Generalized Measures of Information Transfer

Transfer entropy provides a general tool for analyzing the magnitudes and directions—but not the \emph{kinds}—of information transfer in a system. We extend transfer entropy in two complementary ways. First, we distinguish state-dependent from state-independent transfer, based on whether a source’s influence depends on the state of the target. Second, for multiple sources, we distinguish between unique, redundant, and synergistic transfer. The new measures are demonstrated on several systems that extend examples from previous literature.

💡 Research Summary

The paper “Generalized Measures of Information Transfer” expands the classic Transfer Entropy (TE) framework in two complementary directions, providing a richer taxonomy of information flow in complex systems. First, the authors decompose TE between a single source Y and a target X into two distinct components: State‑Independent Transfer Entropy (SITE) and State‑Dependent Transfer Entropy (SDTE). Using the Partial Information (PI) decomposition, TE = I(X_{t+1};Y_t | X_t) is expressed as the sum of (i) the unique information that Y_t provides about X_{t+1} irrespective of X_t (SITE) and (ii) the synergistic information that emerges only when Y_t is combined with the current state of X_t (SDTE). This separation aligns with control‑theoretic concepts: SITE corresponds to open‑loop control where the controller acts independently of the system’s state, while SDTE corresponds to closed‑loop control where the controller’s effect depends on the current state. The authors prove that perfect controllability with open‑loop control is equivalent to maximal SITE, and that SDTE quantifies the additional contribution of closed‑loop mechanisms.
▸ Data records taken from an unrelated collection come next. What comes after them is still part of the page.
-- pv_equiv track=rewrite | github.com/niaid/UMI-pacbio-pipeline | revert_mutations_bam.py | find_inserts
-- ===== SOURCE A (Python) =====
-- def find_inserts(old_cigar, insert_variants_list):
--     """
--     Finds locations of inserts to keep and inserts to remove
--
--     Parameters
--     ----------
--     old_cigar : list of tuples
--         cigar string
--     no_change_dict : dict
--         values given by vcf_file
--     sam_file_ref_start : int
--         offset of reference sequence
--
--     Returns
--     -------
--     good_inserts : list
--         list of inserts to keep
--     bad_inserts : list
--         List of inserts to remove
--     """
--     spot = 0
--     inserts = []
--     for key, count in old_cigar:
--         if key == 1:
--             inserts += list(range(spot, spot + count))
--             spot += count
--         else:
--             spot += count
--     good_inserts = [x for x in inserts if x in insert_variants_list]
--     bad_inserts = [ x for x in inserts if x not in good_inserts]
--     return good_inserts, bad_inserts
-- ===== SOURCE B (Python) =====
-- def find_inserts(old_cigar, insert_variants_list):
--     spot = 0
--     good_inserts = []
--     bad_inserts = []
--     for key, count in old_cigar:
--         if key == 1:
--             for pos in range(spot, spot + count):
--                 if pos in insert_variants_list:
--                     good_inserts.append(pos)
--                 else:
--                     bad_inserts.append(pos)
--         spot += count
--     return good_inserts, bad_inserts
-- ===== Notes on version B (the rewrite author's own statement) =====
-- stated objective: simpler
-- what changed: Drops the intermediate inserts list and the two filtering comprehensions: positions are classified into good/bad during a single CIGAR traversal, and the second pass's 'not in good_inserts' scan disappears.
import Mathlib
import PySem

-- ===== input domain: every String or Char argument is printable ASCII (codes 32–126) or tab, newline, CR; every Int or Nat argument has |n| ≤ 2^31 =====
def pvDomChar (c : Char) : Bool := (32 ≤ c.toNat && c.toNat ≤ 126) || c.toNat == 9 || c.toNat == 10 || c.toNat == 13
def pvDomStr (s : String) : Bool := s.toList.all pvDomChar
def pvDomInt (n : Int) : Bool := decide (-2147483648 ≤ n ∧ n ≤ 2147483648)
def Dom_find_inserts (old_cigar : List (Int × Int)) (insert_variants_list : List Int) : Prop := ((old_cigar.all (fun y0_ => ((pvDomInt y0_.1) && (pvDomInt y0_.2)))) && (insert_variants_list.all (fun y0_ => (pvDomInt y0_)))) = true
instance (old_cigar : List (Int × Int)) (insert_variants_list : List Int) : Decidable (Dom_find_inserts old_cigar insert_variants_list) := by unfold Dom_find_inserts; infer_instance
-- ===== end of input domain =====

-- B classifies insert positions into good/bad during a single CIGAR traversal instead of
-- building the inserts list and filtering it twice (objective: simpler).


-- ===== PORT A =====
def find_inserts (old_cigar : List (Int × Int)) (insert_variants_list : List Int) : List Int × List Int :=
  let st := old_cigar.foldl
    (fun (s : Int × List Int) kc =>
      if kc.1 == 1 then (s.1 + kc.2, s.2 ++ PySem.List.pyRange s.1 (s.1 + kc.2) 1)
      else (s.1 + kc.2, s.2))
    ((0 : Int), ([] : List Int))
  let inserts := st.2
  let good_inserts := inserts.filter (fun x => insert_variants_list.contains x)
  let bad_inserts := inserts.filter (fun x => !(good_inserts.contains x))
  (good_inserts, bad_inserts)

-- ===== PORT B =====
def find_inserts_alt (old_cigar : List (Int × Int)) (insert_variants_list : List Int) : List Int × List Int :=
  let st := old_cigar.foldl
    (fun (s : Int × List Int × List Int) kc =>
      if kc.1 == 1 then
        let gb := (PySem.List.pyRange s.1 (s.1 + kc.2) 1).foldl
          (fun (gb : List Int × List Int) pos =>
            if insert_variants_list.contains pos then (gb.1 ++ [pos], gb.2)
            else (gb.1, gb.2 ++ [pos]))
          (s.2.1, s.2.2)
        (s.1 + kc.2, gb.1, gb.2)
      else (s.1 + kc.2, s.2.1, s.2.2))
    ((0 : Int), ([] : List Int), ([] : List Int))
  (st.2.1, st.2.2)

-- ===== PRECONDITION & SPEC =====
def Spec_find_inserts (old_cigar : List (Int × Int)) (insert_variants_list : List Int) (out : List Int × List Int) : Prop := out = find_inserts_alt old_cigar insert_variants_list
instance (old_cigar : List (Int × Int)) (insert_variants_list : List Int) (out : List Int × List Int) : Decidable (Spec_find_inserts old_cigar insert_variants_list out) := by unfold Spec_find_inserts; infer_instance

-- ===== CLAIM (what is proved, stated in full; the proofs are below) =====
def Claim_equal_find_inserts : Prop := ∀ (old_cigar : List (Int × Int)) (insert_variants_list : List Int), Dom_find_inserts old_cigar insert_variants_list → Spec_find_inserts old_cigar insert_variants_list (find_inserts old_cigar insert_variants_list)

-- ===== LEMMAS AND PROOFS =====

-- B's inner per-position loop appends exactly the two filters of the range.
theorem inner_loop_eq (ivl : List Int) (r : List Int) : ∀ (g b : List Int),
    r.foldl (fun (gb : List Int × List Int) pos =>
        if ivl.contains pos then (gb.1 ++ [pos], gb.2) else (gb.1, gb.2 ++ [pos])) (g, b)
      = (g ++ r.filter (fun x => ivl.contains x),
         b ++ r.filter (fun x => !(ivl.contains x))) := by
  induction r with
  | nil => intro g b; simp
  | cons x xs ih =>
    intro g b
    rw [List.foldl_cons]
    cases hx : ivl.contains x with
    | true =>
      rw [if_pos rfl, ih]
      have hm : x ∈ ivl := by simpa using hx
      simp [hm]
    | false =>
      rw [if_neg (by simp), ih]
      have hm : x ∉ ivl := by simpa using hx
      simp [hm]

-- Main invariant: B's fold carries A's inserts list filtered both ways.
theorem main_inv (ivl : List Int) (l : List (Int × Int)) : ∀ (spot : Int) (ins : List Int),
    l.foldl (fun (s : Int × List Int × List Int) kc =>
        if kc.1 == 1 then
          let gb := (PySem.List.pyRange s.1 (s.1 + kc.2) 1).foldl
            (fun (gb : List Int × List Int) pos =>
              if ivl.contains pos then (gb.1 ++ [pos], gb.2) else (gb.1, gb.2 ++ [pos]))
            (s.2.1, s.2.2)
          (s.1 + kc.2, gb.1, gb.2)
        else (s.1 + kc.2, s.2.1, s.2.2))
      (spot, ins.filter (fun x => ivl.contains x), ins.filter (fun x => !(ivl.contains x)))
    =
    (let a := l.foldl (fun (s : Int × List Int) kc =>
        if kc.1 == 1 then (s.1 + kc.2, s.2 ++ PySem.List.pyRange s.1 (s.1 + kc.2) 1)
        else (s.1 + kc.2, s.2)) (spot, ins)
     (a.1, a.2.filter (fun x => ivl.contains x), a.2.filter (fun x => !(ivl.contains x)))) := by
  induction l with
  | nil => intro spot ins; simp
  | cons kc rest ih =>
    intro spot ins
    by_cases hk : kc.1 == 1
    · simp only [List.foldl_cons, hk, if_true]
      rw [inner_loop_eq ivl (PySem.List.pyRange spot (spot + kc.2) 1)]
      rw [← List.filter_append, ← List.filter_append]
      exact ih (spot + kc.2) (ins ++ PySem.List.pyRange spot (spot + kc.2) 1)
    · simp only [List.foldl_cons, hk]
      exact ih (spot + kc.2) ins

-- For x in inserts, membership in good_inserts coincides with membership in ivl,
-- so A's second comprehension filters by (non-)membership in ivl.
theorem bad_filter_eq (ivl I : List Int) :
    I.filter (fun x => !((I.filter (fun y => ivl.contains y)).contains x))
      = I.filter (fun x => !(ivl.contains x)) := by
  apply List.filter_congr
  intro x hx
  simp [List.mem_filter, hx]

-- ===== VERDICT (by name: the statement is the Claim_ definition above) =====
theorem find_inserts_spec : Claim_equal_find_inserts := by
  intro old_cigar ivl _
  unfold Spec_find_inserts find_inserts find_inserts_alt
  have h := main_inv ivl old_cigar 0 []
  simp only [List.filter_nil] at h
  rw [h]
  simp only [Prod.mk.injEq]
  exact ⟨trivial, bad_filter_eq ivl _⟩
Second, the paper addresses multivariate information transfer from multiple sources (Y, Z) to a target X. Traditional multivariate TE simply conditions on other sources, which inadvertently removes shared information but also injects synergistic contributions, leading to ambiguous interpretations. By applying PI‑decomposition to the conditional mutual information I(X_{t+1};Y_t, Z_t | X_t), the authors define four quantities: (a) Redundant transfer T_{Y}{Z}→X = I_min, the minimum specific information that either source provides about each target state; (b) Unique transfer from Y (or Z), T_{Y→X\Z} = T_{Y→X} – T_{Y}{Z}→X, representing influence that can only be attributed to that source; (c) Synergistic transfer T_{Y,Z}→X = T_{Y,Z→X} – I_max, capturing information that emerges only when the sources act jointly; and (d) the total multivariate TE, T_{Y,Z→X} = I(X_{t+1};Y_t, Z_t | X_t). These measures disentangle situations where apparent influence from several sources is actually due to a single dominant driver (redundancy), where each source contributes distinct information (uniqueness), or where the sources cooperate to produce new information (synergy).

The theoretical developments are illustrated with several examples. A binary Markov pair (X, Y) with a coupling parameter d demonstrates a smooth transition from pure SITE (d=0) to pure SDTE (d=1), highlighting how the same system can shift between open‑ and closed‑loop regimes. A three‑process binary system (X, Y, Z) with parameters c and d showcases regimes of pure unique transfer (c=0, d=0), pure redundant transfer (c=1, d=0), and pure synergistic transfer (c=1, d=1). These synthetic cases validate that the proposed metrics correctly identify the underlying information‑flow structure.

Finally, the authors apply the framework to real physiological data recorded from a sleep‑apnea patient: breath volume, heart rate, and blood oxygen concentration. Conventional analyses had compared TE and time‑delayed mutual information (TDMI) between breath and heart signals, but these measures conflate SITE, SDTE, and shared history effects. By computing SITE and SDTE separately, the authors find that SITE is essentially zero in both directions, indicating that the observed TE is driven entirely by state‑dependent effects. Plotting TE as a function of the target breath state reveals a bimodal distribution, confirming strong SDTE when the chest volume is low or high and minimal influence near the mean. Extending the analysis to the joint influence of heart rate and blood oxygen on breathing, the unique transfer from heart rate dominates, while redundant and synergistic components are of comparable magnitude, and the unique contribution from oxygen is negligible. This suggests that oxygen’s apparent effect on breathing is mediated through heart rate.

In summary, the paper provides a principled extension of Transfer Entropy that (i) distinguishes state‑independent from state‑dependent information transfer, linking these concepts to open‑ and closed‑loop controllability, and (ii) decomposes multivariate information flow into unique, redundant, and synergistic components. The methodology clarifies the limitations of earlier measures such as TDMI, offers deeper insight into causal interactions in complex systems, and demonstrates practical utility in both synthetic models and real physiological recordings.